Gait, coordination and abnormal movements
When examining gait and coordination, the results must be interpreted in the light of any motor or sensory findings in the rest of the examination. Patients with significant weakness or posterior column sensory loss will have some loss of coordination. There may be additional incoordination, and assessment of this is difficult and is based on a judgement as to whether the incoordination is disproportionate to the weakness or sensory loss.
Coordination
In testing coordination, look for smoothness and accuracy of movement. The standard manoeuvres used for bed-side testing are finger–nose coordination (Fig. 1), fast repeated movements and heel–shin testing (Fig. 2). Other parts of the examination afford an opportunity to observe coordination, for example the way the patient gets dressed and undressed and does up buttons.
Finger–nose coordination
Hold out your finger about 50 cm in front of the patient’s face. Ask the patient to touch your finger with his or her finger and then touch the nose. Ask the patient to repeat this (Fig. 1).
Heel–shin testing
Ask the patient to lift the heel up and put it on the opposite knee and then run it accurately down the front of the shin (Fig. 2).
Abnormal movements and posture
The diagnosis of patients with movement disorders is primarily syndromic and depends on the clinical classification of their movement disorder. There is considerable overlap between the movements and classification of some movements can be difficult, and in some patients this is a subject of dispute between experts (Fig. 3). However, the most common types of abnormal posture and movement are relatively easily identified.
Abnormal posture
The patient can have an abnormal posture as part of a generalized movement disorder, for example the stooped posture of a patient with Parkinson’s disease, with arms flexed and an immobile face. The abnormal posture may be the only abnormality, such as in focal dystonia where agonist and antagonist muscles co-contract and maintain an abnormal position. The most common focal dystonia is torticollis or cervical dystonia (p. 92).
Abnormal movements
Tremor
Tremor is a rhythmical movement that can be described in terms of:
Some tremors have a particular character, such as the ‘pill-rolling’ tremor of Parkinson’s disease. Examination of tremor aims to distinguish these features. Observe patients at rest; they may need to be distracted to bring out the rest tremor – ask them to say the months of the year backwards or count down from 100. Ask the patient to hold the hands out in the positions (Fig. 4). Observe to see if the tremor develops (postural tremor). Test finger–nose coordination – the tremor can appear as the finger moves (action tremor) or increase as it gets closer to the target (intention tremor). Asking the patient to draw an Archimedes spiral (Fig. 5) is a useful way to document a tremor.

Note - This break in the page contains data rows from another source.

-- pv_equiv track=rewrite | github.com/BHliuyu/copula | py/JDData_preprocessing.py | merge_news
-- ===== SOURCE A (Python) =====
-- def merge_news(standard_date, text):
--     news_detail = {}
--     date = []
--     article = []
--     date.append(standard_date[0])
--     article.append(text[0])
--     for i in range(1, len(standard_date)):
--         if standard_date[i] == date[-1]:
--             article[-1] = article[-1] + text[i]
--         else:
--             date.append(standard_date[i])
--             article.append(text[i])
--     news_detail['date'] = date
--     news_detail['article'] = article
--     return news_detail
-- ===== SOURCE B (Python) =====
-- def merge_news(standard_date, text):
--     # Run-based grouping: for each maximal run of equal consecutive dates,
--     # accumulate the corresponding texts into one chunk.
--     date = []
--     article = []
--     n = len(standard_date)
--     i = 0
--     while i < n:
--         d = standard_date[i]
--         chunk = text[i]
--         j = i + 1
--         while j < n and standard_date[j] == d:
--             chunk = chunk + text[j]
--             j += 1
--         date.append(d)
--         article.append(chunk)
--         i = j
--     return {'date': date, 'article': article}
-- ===== Notes on version B (the rewrite author's own statement) =====
-- stated objective: alternative
-- what changed: A appends the first element of each group and then keeps mutating the last list entry (article[-1] += text[i]) while scanning linearly; B is a run-based two-level loop: an inner while finds each maximal run of equal consecutive dates and accumulates its texts into one chunk before a single append per group.
import Mathlib
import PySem

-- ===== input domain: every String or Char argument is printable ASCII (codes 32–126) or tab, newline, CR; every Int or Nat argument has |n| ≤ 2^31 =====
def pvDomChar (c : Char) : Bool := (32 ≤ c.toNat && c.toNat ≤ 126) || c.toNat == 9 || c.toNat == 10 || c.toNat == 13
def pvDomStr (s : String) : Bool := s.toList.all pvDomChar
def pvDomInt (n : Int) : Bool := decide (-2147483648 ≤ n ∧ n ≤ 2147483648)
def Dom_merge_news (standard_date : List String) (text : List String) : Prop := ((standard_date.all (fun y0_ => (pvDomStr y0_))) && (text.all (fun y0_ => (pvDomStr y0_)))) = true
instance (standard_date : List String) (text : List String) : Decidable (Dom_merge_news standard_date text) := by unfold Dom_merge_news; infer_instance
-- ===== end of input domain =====

-- B replaces A's "extend the last appended entry" scan by a run-based two-level loop
-- (inner while per maximal run of equal dates); same cost, different decomposition.
-- ===== PORT A =====
-- the body of A's for-loop (i runs over range(1, len(standard_date))); state = (date, article)
def mergeStepA (sd : List String) (text : List String)
    (st : Option (List String × List String)) (i : Int) : Option (List String × List String) :=
  match st with
  | none => none
  | some (date, article) =>
    match PySem.List.pyGet? sd i, PySem.List.pyGet? text i with
    | some si, some t =>
      -- date[-1] / article[-1]: both lists are nonempty at every use, so .getD "" is unreachable
      if si = date.getLast?.getD "" then
        some (date, article.dropLast ++ [(article.getLast?.getD "") ++ t])
      else
        some (date ++ [si], article ++ [t])
    | _, _ => none            -- IndexError on text[i] (sd[i] is always in range here)

def merge_news (standard_date : List String) (text : List String) : List (String × List String) :=
  match PySem.List.pyGet? standard_date 0 with
  | none => []                -- IndexError on standard_date[0]
  | some d0 =>
    match PySem.List.pyGet? text 0 with
    | none => []              -- IndexError on text[0]
    | some t0 =>
      match (PySem.List.pyRange 1 (standard_date.length : Int)).foldl
          (mergeStepA standard_date text) (some ([d0], [t0])) with
      | none => []            -- IndexError inside the loop
      | some (date, article) => [("date", date), ("article", article)]

-- ===== PORT B =====
-- B's inner while: accumulate the texts of the run of dates equal to d, starting at index j.
-- The Nat fuel only makes the while-loop total: every call passes fuel ≥ sd.length - j,
-- so the fuel-0 exit coincides with the loop's normal exit (j ≥ sd.length).
def mergeRunB (sd : List String) (text : List String) (d : String) :
    Nat → String → Nat → Option (String × Nat)
  | 0, chunk, j => some (chunk, j)
  | fuel + 1, chunk, j =>
    if h : j < sd.length then
      if sd[j] = d then
        match PySem.List.pyGet? text (j : Int) with
        | none => none        -- IndexError on text[j]
        | some t => mergeRunB sd text d fuel (chunk ++ t) (j + 1)
      else some (chunk, j)
    else some (chunk, j)

-- B's outer while: one (date, chunk) pair appended per maximal run. Fuel as above:
-- i advances by at least 1 per iteration, so fuel = sd.length suffices from i = 0.
def mergeLoopB (sd : List String) (text : List String) :
    Nat → Nat → List String → List String → Option (List String × List String)
  | 0, _, date, article => some (date, article)
  | fuel + 1, i, date, article =>
    if h : i < sd.length then
      match PySem.List.pyGet? text (i : Int) with
      | none => none          -- IndexError on text[i]
      | some t0 =>
        match mergeRunB sd text sd[i] sd.length t0 (i + 1) with
        | none => none
        | some (chunk, j) => mergeLoopB sd text fuel j (date ++ [sd[i]]) (article ++ [chunk])
    else some (date, article)

def merge_news_alt (standard_date : List String) (text : List String) : List (String × List String) :=
  match mergeLoopB standard_date text standard_date.length 0 [] [] with
  | none => []                -- IndexError inside the loops
  | some (date, article) => [("date", date), ("article", article)]

-- ===== PRECONDITION & SPEC =====
-- Pre_ excludes exactly the inputs on which A raises IndexError: empty standard_date
-- (standard_date[0]) or a text shorter than standard_date (text[i]).
def Pre_merge_news (standard_date : List String) (text : List String) : Prop :=
  standard_date ≠ [] ∧ standard_date.length ≤ text.length
instance (standard_date : List String) (text : List String) : Decidable (Pre_merge_news standard_date text) := by unfold Pre_merge_news; infer_instance

def pvWitness_merge_news : List String × List String :=
  (["a", "a", "b"], ["x", "y", "z"])

def Spec_merge_news (standard_date : List String) (text : List String) (out : List (String × List String)) : Prop := out = merge_news_alt standard_date text
instance (standard_date : List String) (text : List String) (out : List (String × List String)) : Decidable (Spec_merge_news standard_date text out) := by unfold Spec_merge_news; infer_instance

-- ===== CLAIM (what is proved, stated in full; the proofs are below) =====
def Claim_equal_merge_news : Prop := ∀ (standard_date : List String) (text : List String), Dom_merge_news standard_date text → Pre_merge_news standard_date text → Spec_merge_news standard_date text (merge_news standard_date text)

-- ===== LEMMAS AND PROOFS =====

theorem getLastD_concat {α : Type} (l : List α) (a d : α) :
    ((l ++ [a]).getLast?.getD d) = a := by
  simp

-- the key correspondence: A's remaining fold on state (dInit ++ [d], aInit ++ [a]) equals
-- B's run accumulation starting from (d, a) at index i followed by B's outer loop
theorem loopA_eq_loopB (sd text : List String) (hlen : sd.length ≤ text.length) :
    ∀ (N i : Nat), sd.length - i ≤ N →
      ∀ (fI fO : Nat), sd.length - i ≤ fI → sd.length - i ≤ fO →
      ∀ (d a : String) (dInit aInit : List String),
      (PySem.List.pyRange (i : Int) (sd.length : Int)).foldl (mergeStepA sd text)
          (some (dInit ++ [d], aInit ++ [a])) =
        (match mergeRunB sd text d fI a i with
         | none => none
         | some (chunk, j) => mergeLoopB sd text fO j (dInit ++ [d]) (aInit ++ [chunk])) := by
  intro N
  induction N with
  | zero =>
    intro i hN fI fO hfI hfO d a dInit aInit
    have hi : ¬ i < sd.length := by omega
    have hr : PySem.List.pyRange (i : Int) (sd.length : Int) = [] := by
      rw [PySem.List.pyRange_one]
      have : ((sd.length : Int) - (i : Int)).toNat = 0 := by omega
      rw [this]; rfl
    rw [hr]
    cases fI with
    | zero =>
      cases fO with
      | zero => rfl
      | succ fO' => simp only [mergeRunB, mergeLoopB, hi, dif_neg, not_false_iff]; rfl
    | succ fI' =>
      cases fO with
      | zero => simp only [mergeRunB, hi, dif_neg, not_false_iff]; rfl
      | succ fO' => simp only [mergeRunB, mergeLoopB, hi, dif_neg, not_false_iff]; rfl
  | succ N ih =>
    intro i hN fI fO hfI hfO d a dInit aInit
    by_cases hi : i < sd.length
    · have hit : i < text.length := by omega
      have hgetT : PySem.List.pyGet? text (i : Int) = some text[i] := by
        rw [PySem.List.pyGet?_natCast]
        exact List.getElem?_eq_getElem hit
      have hgetS : PySem.List.pyGet? sd (i : Int) = some sd[i] := by
        rw [PySem.List.pyGet?_natCast]
        exact List.getElem?_eq_getElem hi
      have hr : PySem.List.pyRange (i : Int) (sd.length : Int) =
          (i : Int) :: PySem.List.pyRange ((i + 1 : Nat) : Int) (sd.length : Int) := by
        have h1 : (i : Int) < (sd.length : Int) := by omega
        rw [PySem.List.pyRange_one_cons h1]
        norm_num
      rw [hr, List.foldl_cons]
      obtain ⟨fI', rfl⟩ : ∃ fI', fI = fI' + 1 := ⟨fI - 1, by omega⟩
      obtain ⟨fO', rfl⟩ : ∃ fO', fO = fO' + 1 := ⟨fO - 1, by omega⟩
      by_cases hd : sd[i] = d
      · -- same date: A extends the last article entry; B's inner while consumes it
        have hstep : mergeStepA sd text (some (dInit ++ [d], aInit ++ [a])) (i : Int) =
            some (dInit ++ [d], aInit ++ [a ++ text[i]]) := by
          simp only [mergeStepA, hgetS, hgetT, getLastD_concat, hd, if_pos,
            List.dropLast_concat]
        rw [hstep, ih (i + 1) (by omega) fI' (fO' + 1) (by omega) (by omega) d (a ++ text[i])]
        simp only [mergeRunB, hi, dif_pos, hd, if_pos, hgetT]
      · -- new date: A opens a new pair; B's inner while stops and the outer loop restarts
        have hstep : mergeStepA sd text (some (dInit ++ [d], aInit ++ [a])) (i : Int) =
            some ((dInit ++ [d]) ++ [sd[i]], (aInit ++ [a]) ++ [text[i]]) := by
          simp only [mergeStepA, hgetS, hgetT, getLastD_concat, hd, if_neg, not_false_iff]
        rw [hstep,
          ih (i + 1) (by omega) sd.length fO' (by omega) (by omega) sd[i] text[i]
            (dInit ++ [d]) (aInit ++ [a])]
        have hrun : mergeRunB sd text d (fI' + 1) a i = some (a, i) := by
          simp only [mergeRunB, hi, dif_pos, hd, if_neg, not_false_iff]
        rw [hrun]
        simp only [mergeLoopB, hi, dif_pos, hgetT]
    · -- i has reached the end: the remaining range is empty and both loops exit
      have hr : PySem.List.pyRange (i : Int) (sd.length : Int) = [] := by
        rw [PySem.List.pyRange_one]
        have : ((sd.length : Int) - (i : Int)).toNat = 0 := by omega
        rw [this]; rfl
      rw [hr]
      cases fI with
      | zero =>
        cases fO with
        | zero => rfl
        | succ fO' => simp only [mergeRunB, mergeLoopB, hi, dif_neg, not_false_iff]; rfl
      | succ fI' =>
        cases fO with
        | zero => simp only [mergeRunB, hi, dif_neg, not_false_iff]; rfl
        | succ fO' => simp only [mergeRunB, mergeLoopB, hi, dif_neg, not_false_iff]; rfl

theorem merge_news_spec : Claim_equal_merge_news := by
  unfold Claim_equal_merge_news
  intro sd text _ hpre
  obtain ⟨hne, hlen⟩ := hpre
  unfold Spec_merge_news
  obtain ⟨d0, sd', rfl⟩ : ∃ d0 sd', sd = d0 :: sd' := by
    cases sd with
    | nil => exact absurd rfl hne
    | cons x xs => exact ⟨x, xs, rfl⟩
  obtain ⟨t0, text', rfl⟩ : ∃ t0 text', text = t0 :: text' := by
    cases text with
    | nil => simp at hlen
    | cons x xs => exact ⟨x, xs, rfl⟩
  have hget0 : PySem.List.pyGet? (t0 :: text') ((0 : Nat) : Int) = some t0 := by
    rw [PySem.List.pyGet?_natCast]; rfl
  have hA := loopA_eq_loopB (d0 :: sd') (t0 :: text') hlen
      ((d0 :: sd').length) 1 (by omega) (d0 :: sd').length sd'.length (by omega)
      (by simp) d0 t0 [] []
  simp only [List.nil_append] at hA
  have hcast : ((1 : Nat) : Int) = (1 : Int) := by norm_num
  rw [hcast] at hA
  have hB : mergeLoopB (d0 :: sd') (t0 :: text') (sd'.length + 1) 0 [] [] =
      (PySem.List.pyRange 1 (((sd'.length + 1 : Nat)) : Int)).foldl
        (mergeStepA (d0 :: sd') (t0 :: text')) (some ([d0], [t0])) := by
    simp only [List.length_cons] at hA
    simp only [mergeLoopB, List.length_cons, hget0, List.nil_append,
      List.getElem_cons_zero]
    rw [hA]
    have hpos : 0 < sd'.length + 1 := Nat.succ_pos _
    simp only [hpos, dif_pos, Nat.zero_add]
  unfold merge_news merge_news_alt
  simp only [PySem.List.pyGet?_zero_cons, List.length_cons, hB]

Rest tremor is commonly seen in extrapyramidal disease, and intention tremor as part of cerebellar syndromes (p. 63).
Dystonia, chorea, athetosis and ballismus
These abnormal movements have considerable overlap and can be usefully thought of as a spectrum rather than distinct entities (see Fig. 3).
Chorea is a fidgety, semi-purposeful movement that can vary in amplitude of movement and frequency of occurrence. Patients are often adept at hiding it by converting some of the abnormal movements into apparently intentional movements. Its causes are discussed on page 93.